Exercise objective: Filter the records below, keeping only lines with the string "hlok".

[Opening Available data section]

-- pv_equiv track=rewrite | github.com/Mistikan/yabackup | program.py | razmer
-- ===== SOURCE A (Python) =====
-- def razmer(size):#Функция возвращает main(главные папки(количество)) и a*255+i(внутренние папки(количество)).Полезно для создания счетчика прогресса.
--     a = size // 32640
--     residue = size % 32640
--     maxname = 255
--     size = 1
--     if residue == 0:
--         size = 0
--     else:
--         while residue >= maxname:
--             residue = residue - maxname
--             maxname = maxname-1
--             size += 1
--     if residue > 0:
--          main = a+1
--     return(main,a*255+size)
-- ===== SOURCE B (Python) =====
-- def razmer(size):
--     a = size // 32640
--     r = size % 32640
--     if r == 0:
--         return (a, a * 255)
--     # largest k in [0,255] with sum of top k name-lengths (255+254+...) <= r,
--     # i.e. k*(511-k) <= 2*r, found by binary search instead of repeated subtraction
--     lo, hi = 0, 255
--     while lo < hi:
--         mid = (lo + hi + 1) // 2
--         if mid * (511 - mid) <= 2 * r:
--             lo = mid
--         else:
--             hi = mid - 1
--     k = lo
--     final = r - (255 * k - k * (k - 1) // 2)
--     main = a + 1 if final > 0 else a
--     return (main, a * 255 + 1 + k)
-- ===== Notes on version B (the rewrite author's own statement) =====
-- stated objective: alternative
-- what changed: Replaces the up-to-254-iteration repeated-subtraction while loop by a binary search for the largest k with k*(511-k) <= 2*residue (inverting the triangular partial sum), then computes the final residue in closed form.
-- crash fix: A raises UnboundLocalError (local 'main' unset) exactly when size % 32640 is 0 or a partial sum 255+254+...+(256-k) = k*(511-k)/2, i.e. the final residue is 0; B returns (a, counts) with main = a there. — e.g. on razmer(0): A raises UnboundLocalError, B returns (0, 0)
import Mathlib
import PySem

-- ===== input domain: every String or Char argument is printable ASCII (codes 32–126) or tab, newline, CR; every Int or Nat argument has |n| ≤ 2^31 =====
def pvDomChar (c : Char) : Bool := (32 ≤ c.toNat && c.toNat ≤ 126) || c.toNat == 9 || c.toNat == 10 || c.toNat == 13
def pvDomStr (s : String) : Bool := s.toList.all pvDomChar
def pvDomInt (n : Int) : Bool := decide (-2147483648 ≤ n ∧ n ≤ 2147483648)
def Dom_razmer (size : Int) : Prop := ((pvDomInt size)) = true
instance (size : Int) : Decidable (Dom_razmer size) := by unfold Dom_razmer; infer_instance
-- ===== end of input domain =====

-- B replaces A's repeated-subtraction while loop by a binary search inverting the
-- triangular partial sum; equivalence is claimed on inputs where A returns (Pre_).

-- ===== PORT A =====
-- the while loop: while residue >= maxname: residue -= maxname; maxname -= 1; size += 1
-- (fuel only makes the recursion total; 256 ≥ the iteration count on every admitted input)
def razmerLoop : Nat → Int → Int → Int → Int × Int
  | 0, residue, _, sz => (residue, sz)
  | fuel + 1, residue, maxname, sz =>
    if maxname ≤ residue then razmerLoop fuel (residue - maxname) (maxname - 1) (sz + 1)
    else (residue, sz)

def razmer (size : Int) : Int × Int :=
  let a := PySem.Int.floordiv size 32640
  let residue := PySem.Int.mod size 32640
  if residue = 0 then
    -- Python raises UnboundLocalError here ('main' never assigned); excluded by Pre_
    (0, a * 255 + 0)
  else
    let p := razmerLoop 256 residue 255 1
    if 0 < p.1 then (a + 1, a * 255 + p.2)
    else (0, a * 255 + p.2)  -- Python raises UnboundLocalError here too; excluded by Pre_

-- ===== PORT B =====
-- binary search: largest k in [0,255] with k*(511-k) <= 2*r  (fuel only for totality)
def bsLoop : Nat → Int → Int → Int → Int
  | 0, lo, _, _ => lo
  | fuel + 1, lo, hi, r2 =>
    if lo < hi then
      let mid := PySem.Int.floordiv (lo + hi + 1) 2
      if mid * (511 - mid) ≤ r2 then bsLoop fuel mid hi r2
      else bsLoop fuel lo (mid - 1) r2
    else lo

def razmer_alt (size : Int) : Int × Int :=
  let a := PySem.Int.floordiv size 32640
  let r := PySem.Int.mod size 32640
  if r = 0 then (a, a * 255)
  else
    let k := bsLoop 256 0 255 (2 * r)
    let final := r - (255 * k - PySem.Int.floordiv (k * (k - 1)) 2)
    let main := if 0 < final then a + 1 else a
    (main, a * 255 + 1 + k)

-- ===== PRECONDITION & SPEC =====
-- Pre_ excludes exactly the inputs on which A raises UnboundLocalError: residue
-- size % 32640 equal to 0 or to a partial sum 255+254+...+(256-k) = k*(511-k)/2.
-- the inner condition ranges over k = 16*i + j = 0..255 (split so the Decidable
-- instance evaluates within the default recursion depth)
def Pre_razmer (size : Int) : Prop :=
  PySem.Int.mod size 32640 ≠ 0 ∧
  ∀ i : Nat, i < 16 → ∀ j : Nat, j < 16 →
    16 * i + j = 0 ∨
      2 * PySem.Int.mod size 32640 ≠ ((16 * i + j : Nat) : Int) * (511 - ((16 * i + j : Nat) : Int))
instance (size : Int) : Decidable (Pre_razmer size) := by unfold Pre_razmer; infer_instance

def pvWitness_razmer : Int := 1

-- A raises UnboundLocalError (local 'main' unset) exactly when size % 32640 is 0 or a
-- partial sum k*(511-k)/2; B returns (a, counts) with main = a there.
def Raises_razmer (size : Int) : Prop :=
  PySem.Int.mod size 32640 = 0 ∨
  ∃ i : Nat, i < 16 ∧ ∃ j : Nat, j < 16 ∧ 16 * i + j ≠ 0 ∧
    2 * PySem.Int.mod size 32640 = ((16 * i + j : Nat) : Int) * (511 - ((16 * i + j : Nat) : Int))
instance (size : Int) : Decidable (Raises_razmer size) := by unfold Raises_razmer; infer_instance

def pvRaiseWitness_razmer : Int := 0
def pvRaiseWitnessOut_razmer : Int × Int := (0, 0)

def Spec_razmer (size : Int) (out : Int × Int) : Prop := out = razmer_alt size
instance (size : Int) (out : Int × Int) : Decidable (Spec_razmer size out) := by unfold Spec_razmer; infer_instance

-- ===== CLAIM (what is proved, stated in full; the proofs are below) =====
def Claim_equal_razmer : Prop := ∀ (size : Int), Dom_razmer size → Pre_razmer size → Spec_razmer size (razmer size)
def Claim_raises_razmer : Prop :=
  (∀ (size : Int), Dom_razmer size → Raises_razmer size → ¬ Pre_razmer size) ∧
  (Dom_razmer (pvRaiseWitness_razmer) ∧ Raises_razmer (pvRaiseWitness_razmer) ∧
    razmer_alt (pvRaiseWitness_razmer) = pvRaiseWitnessOut_razmer)

-- ===== LEMMAS AND PROOFS =====

-- k*(511-k) is twice the partial sum 255k - k(k-1)/2
lemma twice_tri (k : Int) :
    2 * (255 * k - PySem.Int.floordiv (k * (k - 1)) 2) = k * (511 - k) := by
  obtain ⟨m, hm⟩ : Even (k * (k - 1)) := by
    have := Int.even_mul_succ_self (k - 1)
    simpa [mul_comm, sub_add_cancel] using this
  have h2 : PySem.Int.floordiv (k * (k - 1)) 2 = m := by
    rw [PySem.Int.floordiv_eq_ediv_of_pos (by norm_num), hm]; omega
  rw [h2]
  have hk2 : k * (k - 1) = k * k - k := by ring
  have : 2 * m = k * k - k := by omega
  nlinarith [this]

-- monotonicity of k ↦ k*(511-k) on [0,256]
lemma Smono {i j : Int} (_h0 : 0 ≤ i) (hij : i ≤ j) (hj : j ≤ 256) :
    i * (511 - i) ≤ j * (511 - j) := by
  rcases eq_or_lt_of_le hij with rfl | hlt
  · exact le_refl _
  · nlinarith [mul_nonneg (by omega : (0:Int) ≤ j - i) (by omega : (0:Int) ≤ 511 - i - j)]

-- the stopping index both programs compute
def kOK (r k : Int) : Prop :=
  0 ≤ k ∧ k ≤ 255 ∧ k * (511 - k) ≤ 2 * r ∧ 2 * r < (k + 1) * (511 - (k + 1))

lemma kOK_exists {r : Int} (hr0 : 0 ≤ r) (hr : r < 32640) : ∃ k, kOK r k := by
  classical
  set S := (Finset.Icc (0 : Int) 255).filter (fun k => k * (511 - k) ≤ 2 * r) with hS
  have h0S : (0 : Int) ∈ S := by
    simp [hS, Finset.mem_filter, Finset.mem_Icc]; omega
  have hSne : S.Nonempty := ⟨0, h0S⟩
  set k := S.max' hSne with hk
  have hmem : k ∈ S := S.max'_mem _
  simp only [hS, Finset.mem_filter, Finset.mem_Icc] at hmem
  refine ⟨k, hmem.1.1, hmem.1.2, hmem.2, ?_⟩
  by_contra hcon
  rw [not_lt] at hcon
  rcases eq_or_lt_of_le hmem.1.2 with h255 | hlt
  · -- k = 255: (k+1)*(511-(k+1)) = 65280 ≤ 2r < 65280
    rw [h255] at hcon; norm_num at hcon; omega
  · have hkS : k + 1 ∈ S := by
      simp only [hS, Finset.mem_filter, Finset.mem_Icc]
      exact ⟨⟨by omega, by omega⟩, by linarith [hcon]⟩
    have := Finset.le_max' S (k + 1) hkS
    omega

-- A's loop, run from iteration j (residue r - t where 2t = j*(511-j)), stops at k
lemma loop_eval {r k : Int} (hk : kOK r k) :
    ∀ (fuel : Nat) (j t : Int), 0 ≤ j → j ≤ k → 2 * t = j * (511 - j) →
      (256 : Int) ≤ j + fuel →
      razmerLoop fuel (r - t) (255 - j) (1 + j) =
        (r - (255 * k - PySem.Int.floordiv (k * (k - 1)) 2), 1 + k) := by
  obtain ⟨hk0, hk255, hkP, hkQ⟩ := hk
  intro fuel
  induction fuel with
  | zero => intro j t _ hjk _ hfuel; exfalso; push_cast at hfuel; omega
  | succ f ih =>
    intro j t h0 hjk ht hfuel
    have htk := twice_tri k
    rcases eq_or_lt_of_le hjk with rfl | hlt
    · -- j = k: the guard fails, loop stops
      have hstop : ¬ (255 - j ≤ r - t) := by nlinarith [htk]
      have ht' : t = 255 * j - PySem.Int.floordiv (j * (j - 1)) 2 := by linarith [htk]
      simp only [razmerLoop, if_neg hstop]
      rw [ht']
    · -- j < k: the guard holds, recurse at j+1
      have hcont : 255 - j ≤ r - t := by
        have hm := Smono (i := j + 1) (j := k) (by omega) (by omega) (by omega)
        nlinarith [hm]
      have ht' : 2 * (t + (255 - j)) = (j + 1) * (511 - (j + 1)) := by linear_combination ht
      have := ih (j + 1) (t + (255 - j)) (by omega) (by omega) ht' (by push_cast at hfuel ⊢; omega)
      simp only [razmerLoop, if_pos hcont]
      have e1 : r - t - (255 - j) = r - (t + (255 - j)) := by ring
      have e2 : 255 - j - 1 = 255 - (j + 1) := by ring
      have e3 : 1 + j + 1 = 1 + (j + 1) := by ring
      rw [e1, e2, e3, this]

-- B's binary search converges to the same k
lemma bs_eval {r k : Int} (hk : kOK r k) :
    ∀ (fuel : Nat) (lo hi : Int), 0 ≤ lo → lo ≤ k → k ≤ hi → hi ≤ 255 →
      hi - lo < (fuel : Int) → bsLoop fuel lo hi (2 * r) = k := by
  obtain ⟨hk0, hk255, hkP, hkQ⟩ := hk
  intro fuel
  induction fuel with
  | zero => intro lo hi _ h1 h2 _ hfuel; exfalso; push_cast at hfuel; omega
  | succ f ih =>
    intro lo hi hlo0 hlok hkhi hhi hfuel
    by_cases hlh : lo < hi
    · have hmid : PySem.Int.floordiv (lo + hi + 1) 2 = (lo + hi + 1) / 2 :=
        PySem.Int.floordiv_eq_ediv_of_pos (by norm_num)
      have hb1 : lo + 1 ≤ PySem.Int.floordiv (lo + hi + 1) 2 := by rw [hmid]; omega
      have hb2 : PySem.Int.floordiv (lo + hi + 1) 2 ≤ hi := by rw [hmid]; omega
      by_cases hP : PySem.Int.floordiv (lo + hi + 1) 2 *
          (511 - PySem.Int.floordiv (lo + hi + 1) 2) ≤ 2 * r
      · have hmk : PySem.Int.floordiv (lo + hi + 1) 2 ≤ k := by
          by_contra hcon
          have := Smono (i := k + 1) (j := PySem.Int.floordiv (lo + hi + 1) 2)
            (by omega) (by omega) (by omega)
          omega
        have hrec := ih (PySem.Int.floordiv (lo + hi + 1) 2) hi (by omega) hmk hkhi hhi
          (by push_cast at hfuel ⊢; omega)
        simp only [bsLoop, if_pos hlh]
        rw [if_pos hP]
        exact hrec
      · have hkm : k ≤ PySem.Int.floordiv (lo + hi + 1) 2 - 1 := by
          by_contra hcon
          have := Smono (i := PySem.Int.floordiv (lo + hi + 1) 2) (j := k)
            (by omega) (by omega) (by omega)
          omega
        have hrec := ih lo (PySem.Int.floordiv (lo + hi + 1) 2 - 1) hlo0 hlok hkm (by omega)
          (by push_cast at hfuel ⊢; omega)
        simp only [bsLoop, if_pos hlh]
        rw [if_neg hP]
        exact hrec
    · have hlk : lo = k := by omega
      subst hlk
      simp only [bsLoop, if_neg hlh]

-- ===== VERDICT (by name: the statement is the Claim_ definition above) =====
theorem razmer_spec : Claim_equal_razmer := by
  intro size _ hpre
  obtain ⟨hne, hall⟩ := hpre
  show razmer size = razmer_alt size
  set r := PySem.Int.mod size 32640 with hrdef
  have hall' : ∀ k : Nat, k < 256 → 1 ≤ k → 2 * r ≠ (k : Int) * (511 - (k : Int)) := by
    intro k hklt hk1
    have h := hall (k / 16) (by omega) (k % 16) (by omega)
    have e : 16 * (k / 16) + k % 16 = k := by omega
    rw [e] at h
    rcases h with h0 | hg
    · omega
    · exact hg
  have hr0 : 0 ≤ r := PySem.Int.mod_nonneg size (by norm_num)
  have hrlt : r < 32640 := PySem.Int.mod_lt size (by norm_num)
  obtain ⟨k, hk⟩ := kOK_exists hr0 hrlt
  set tk := 255 * k - PySem.Int.floordiv (k * (k - 1)) 2 with htkdef
  have htk := twice_tri k
  have hloop : razmerLoop 256 r 255 1 = (r - tk, 1 + k) := by
    have h := loop_eval hk 256 0 0 le_rfl hk.1 (by ring) (by norm_num)
    rw [sub_zero, sub_zero, add_zero] at h
    exact h
  have hbs : bsLoop 256 0 255 (2 * r) = k := by
    exact bs_eval hk 256 0 255 le_rfl hk.1 hk.2.1 le_rfl (by norm_num)
  have hk0' := hk.1
  have hk255 := hk.2.1
  have hfin : 0 < r - tk := by
    have hge : tk ≤ r := by linarith [htk, hk.2.2.1]
    rcases eq_or_lt_of_le hge with heq | hlt
    · exfalso
      rcases eq_or_lt_of_le hk0' with hk0 | hkpos
      · -- k = 0 gives r = 0, contradicting hne
        have hz : k * (511 - k) = 0 := by rw [← hk0]; ring
        have htk0 : tk = 0 := by linarith [htk, hz]
        exact hne (by linarith [heq, htk0])
      · have hcast : ((k.toNat : Int)) = k := Int.toNat_of_nonneg hk0'
        have h := hall' k.toNat (by omega) (by omega)
        rw [hcast] at h
        exact h (by linarith [htk])
    · omega
  simp only [razmer, razmer_alt, ← hrdef, if_neg hne, hloop, hbs, ← htkdef, if_pos hfin,
    Prod.mk.injEq]
  exact ⟨trivial, by ring⟩

@[simp] theorem razmer_raises : Claim_raises_razmer := by
  unfold Claim_raises_razmer
  constructor
  · intro size _ hraises hpre
    obtain ⟨hne, hall⟩ := hpre
    rcases hraises with h0 | ⟨i, hi, j, hj, hne0, hkeq⟩
    · exact hne h0
    · rcases hall i hi j hj with h0 | hg
      · exact hne0 h0
      · exact hg hkeq
  · refine ⟨by decide, by decide, by decide⟩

[Closing Available data section]

Task output:
    intro lo hi hlo0 hlok hkhi hhi hfuel
        have hrec := ih lo (PySem.Int.floordiv (lo + hi + 1) 2 - 1) hlo0 hlok hkm (by omega)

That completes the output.